Preferred embodiment communication systems, such as wireless local area networks, include preferred embodiment detectors and receivers employing preferred embodiment detection methods. The computations can be performed with digital signal processors (DSPs) or general-purpose programmable processors and/or application specific circuitry (ASICs) and/or systems on a chip such as both a DSP, ASIC, and RISC processor on the same chip with the RISC processor control. Analog-to-digital converters and digital-to-analog converters provide coupling to the real world, and modulators and demodulators (plus antenna front ends for air interfaces) provide coupling for transmission waveforms.

2. MIMO Detection Generally

FIG. 2 a illustrates a generic MIMO transmitter, and FIG. 2b illustrates a MIMO receiver with an interference-resistant detector; these could be part of a wireless communications system with M transmit antennas (M data streams) and N receive antennas. The received signal in such a system can be written as:

r=Hs+v

where r is the N-vector of samples of the received baseband signal (complex numbers) corresponding to a transmission time (interval) n:

$r=\left[\begin{array}{c}{r}_1\left(n\right)\\ r_2\left(n\right)\\ ⋮\\ r_N\left(n\right)\end{array}\right]$

s is the M-vector of transmitted symbols (sets of complex numbers from symbol constellations) for time n:

$s=\left[\begin{array}{c}{s}_1\left(n\right)\\ s_2\left(n\right)\\ ⋮\\ s_M\left(n\right)\end{array}\right]$

H is the N×M channel matrix of attenuations and phase shifts expressed as complex numbers; and v is an N-vector of samples of received (white) noise. That is, the (q,p)th element of H is the channel (including multipath combining and equalization) from the pth transmit source to the qth receive sink, and the qth element of v is the noise seen at the qth receive sink.
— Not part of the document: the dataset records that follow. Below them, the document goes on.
-- pv_equiv track=rewrite | github.com/jonatelintelo/ConfigurableMasking | run_benchmarks_jailbreak.py | find_token_range_by_offsets
-- ===== SOURCE A (Python) =====
-- def find_token_range_by_offsets(prompt_text, question_text, offsets):
--     """Finds token start and end using character offset mappings."""
--     char_start = prompt_text.rfind(question_text.strip())
--     if char_start == -1:
--         return None, None
--
--     char_end = char_start + len(question_text.strip())
--     start_idx, end_idx = None, None
--
--     for i, (tok_start, tok_end) in enumerate(offsets):
--         if tok_start == tok_end:
--             continue
--         if start_idx is None and tok_end > char_start:
--             start_idx = i
--         if tok_start < char_end:
--             end_idx = i
--
--     return start_idx, end_idx
-- ===== SOURCE B (Python) =====
-- def find_token_range_by_offsets(prompt_text, question_text, offsets):
--     """Finds token start and end using character offset mappings."""
--     q = question_text.strip()
--     char_start = prompt_text.rfind(q)
--     if char_start == -1:
--         return None, None
--     char_end = char_start + len(q)
--
--     start_idx = None
--     for i, (tok_start, tok_end) in enumerate(offsets):
--         if tok_start != tok_end and tok_end > char_start:
--             start_idx = i
--             break
--
--     end_idx = None
--     for i, (tok_start, tok_end) in reversed(list(enumerate(offsets))):
--         if tok_start != tok_end and tok_start < char_end:
--             end_idx = i
--             break
--
--     return start_idx, end_idx
-- ===== Notes on version B (the rewrite author's own statement) =====
-- stated objective: alternative
-- what changed: A maintains both indices in one full pass over all tokens; B finds start_idx by a forward scan with early break and end_idx by a backward scan over the reversed enumeration with early break, so each scan stops at its first qualifying token.
import Mathlib
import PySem

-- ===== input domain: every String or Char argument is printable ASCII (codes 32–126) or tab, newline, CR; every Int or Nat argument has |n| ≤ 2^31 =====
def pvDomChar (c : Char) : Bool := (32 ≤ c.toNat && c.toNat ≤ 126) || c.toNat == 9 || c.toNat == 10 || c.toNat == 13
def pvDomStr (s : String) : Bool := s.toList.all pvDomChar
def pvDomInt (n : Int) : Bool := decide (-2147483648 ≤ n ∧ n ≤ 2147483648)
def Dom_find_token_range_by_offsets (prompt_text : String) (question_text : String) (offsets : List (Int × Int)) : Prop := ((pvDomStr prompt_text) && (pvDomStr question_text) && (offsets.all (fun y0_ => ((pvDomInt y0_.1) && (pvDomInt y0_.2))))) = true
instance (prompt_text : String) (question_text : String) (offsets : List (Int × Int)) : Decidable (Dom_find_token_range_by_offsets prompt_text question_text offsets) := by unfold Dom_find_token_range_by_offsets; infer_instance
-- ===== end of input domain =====

-- B replaces A's single full pass maintaining both indices by two independent early-exit
-- scans: a forward scan for start_idx and a backward scan over the reversed enumeration
-- for end_idx (objective: alternative decomposition, same cost).

-- ===== PORT A =====
-- the loop body of A's single for-loop (state = (start_idx, end_idx))
def pvStepA (cs ce : Int) (st : Option Int × Option Int) (x : Int × (Int × Int)) : Option Int × Option Int :=
  if x.2.1 = x.2.2 then st
  else
    (if st.1 = none ∧ cs < x.2.2 then some x.1 else st.1,
     if x.2.1 < ce then some x.1 else st.2)

def find_token_range_by_offsets (prompt_text : String) (question_text : String) (offsets : List (Int × Int)) : Option Int × Option Int :=
  let q := PySem.Str.strip question_text
  let char_start := PySem.Str.rfind prompt_text q
  if char_start = -1 then (none, none)
  else
    let char_end := char_start + PySem.Str.len q
    (PySem.List.enumerate offsets).foldl (pvStepA char_start char_end) (none, none)

-- ===== PORT B =====
def find_token_range_by_offsets_alt (prompt_text : String) (question_text : String) (offsets : List (Int × Int)) : Option Int × Option Int :=
  let q := PySem.Str.strip question_text
  let char_start := PySem.Str.rfind prompt_text q
  if char_start = -1 then (none, none)
  else
    let char_end := char_start + PySem.Str.len q
    let E := PySem.List.enumerate offsets
    ((E.find? (fun x => decide (x.2.1 ≠ x.2.2 ∧ char_start < x.2.2))).map (·.1),
     (E.reverse.find? (fun x => decide (x.2.1 ≠ x.2.2 ∧ x.2.1 < char_end))).map (·.1))

-- ===== PRECONDITION & SPEC =====
def Spec_find_token_range_by_offsets (prompt_text : String) (question_text : String) (offsets : List (Int × Int)) (out : Option Int × Option Int) : Prop := out = find_token_range_by_offsets_alt prompt_text question_text offsets
instance (prompt_text : String) (question_text : String) (offsets : List (Int × Int)) (out : Option Int × Option Int) : Decidable (Spec_find_token_range_by_offsets prompt_text question_text offsets out) := by unfold Spec_find_token_range_by_offsets; infer_instance

-- ===== CLAIM (what is proved, stated in full; the proofs are below) =====
def Claim_equal_find_token_range_by_offsets : Prop := ∀ (prompt_text : String) (question_text : String) (offsets : List (Int × Int)), Dom_find_token_range_by_offsets prompt_text question_text offsets → Spec_find_token_range_by_offsets prompt_text question_text offsets (find_token_range_by_offsets prompt_text question_text offsets)

-- ===== LEMMAS AND PROOFS =====
theorem pvFold_eq (cs ce : Int) (L : List (Int × (Int × Int))) :
    ∀ (s0 e0 : Option Int),
      L.foldl (pvStepA cs ce) (s0, e0) =
        ((match s0 with
          | some a => some a
          | none => (L.find? (fun x => decide (x.2.1 ≠ x.2.2 ∧ cs < x.2.2))).map (·.1)),
         (match L.reverse.find? (fun x => decide (x.2.1 ≠ x.2.2 ∧ x.2.1 < ce)) with
          | some y => some y.1
          | none => e0)) := by
  induction L with
  | nil => intro s0 e0; cases s0 <;> simp
  | cons x rest ih =>
    intro s0 e0
    simp only [List.foldl_cons, List.reverse_cons, List.find?_append, pvStepA]
    by_cases hz : x.2.1 = x.2.2
    · rw [if_pos hz, ih]
      cases hE : rest.reverse.find? (fun x => decide (x.2.1 ≠ x.2.2 ∧ x.2.1 < ce)) <;>
        cases s0 <;> simp [List.find?, hz]
    · rw [if_neg hz, ih]
      by_cases h1 : cs < x.2.2 <;> by_cases h2 : x.2.1 < ce <;>
        cases hE : rest.reverse.find? (fun x => decide (x.2.1 ≠ x.2.2 ∧ x.2.1 < ce)) <;>
        cases s0 <;>
        simp [List.find?, hz, h1, h2]

theorem pvFold_none (cs ce : Int) (L : List (Int × (Int × Int))) :
    L.foldl (pvStepA cs ce) (none, none) =
      ((L.find? (fun x => decide (x.2.1 ≠ x.2.2 ∧ cs < x.2.2))).map (·.1),
       (L.reverse.find? (fun x => decide (x.2.1 ≠ x.2.2 ∧ x.2.1 < ce))).map (·.1)) := by
  rw [pvFold_eq]
  cases hE : L.reverse.find? (fun x => decide (x.2.1 ≠ x.2.2 ∧ x.2.1 < ce)) <;> simp

-- ===== VERDICT =====
theorem find_token_range_by_offsets_spec : Claim_equal_find_token_range_by_offsets := by
  intro p q offs _
  unfold Spec_find_token_range_by_offsets find_token_range_by_offsets find_token_range_by_offsets_alt
  dsimp only
  rw [pvFold_none]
Note that the foregoing relation applies generally to various systems with various interference problems and in which n, r, s, M, and N have corresponding interpretations. For example:

(i) High data rate multi-antenna systems such as BLAST (Bell Labs layered space time) or MIMO and multi-stream space-time coding: spatial interference suppression techniques are used in detection.(ii) Broadband wireless systems employing OFDM (orthogonal frequency division multiplex) signaling and MIMO techniques for each tone or across tones.(iii) TDMA (time division multiple access) systems having frequency-selective channels with long impulse response which causes severe ISI (intersymbol interference); use equalizers to mitigate ISI.(iv) CDMA (code division multiple access) systems having frequency-selective channels which cause MUI (multi-user interference) as a result of the loss of orthogonality between spreading codes. For high data rate CDMA systems such as HSDPA and 1×EV-DV, this problem is more severe due to the presence of ISI. Equalizers and/or interference cancellation may be used to mitigate these impairments.(v) Combinations of foregoing.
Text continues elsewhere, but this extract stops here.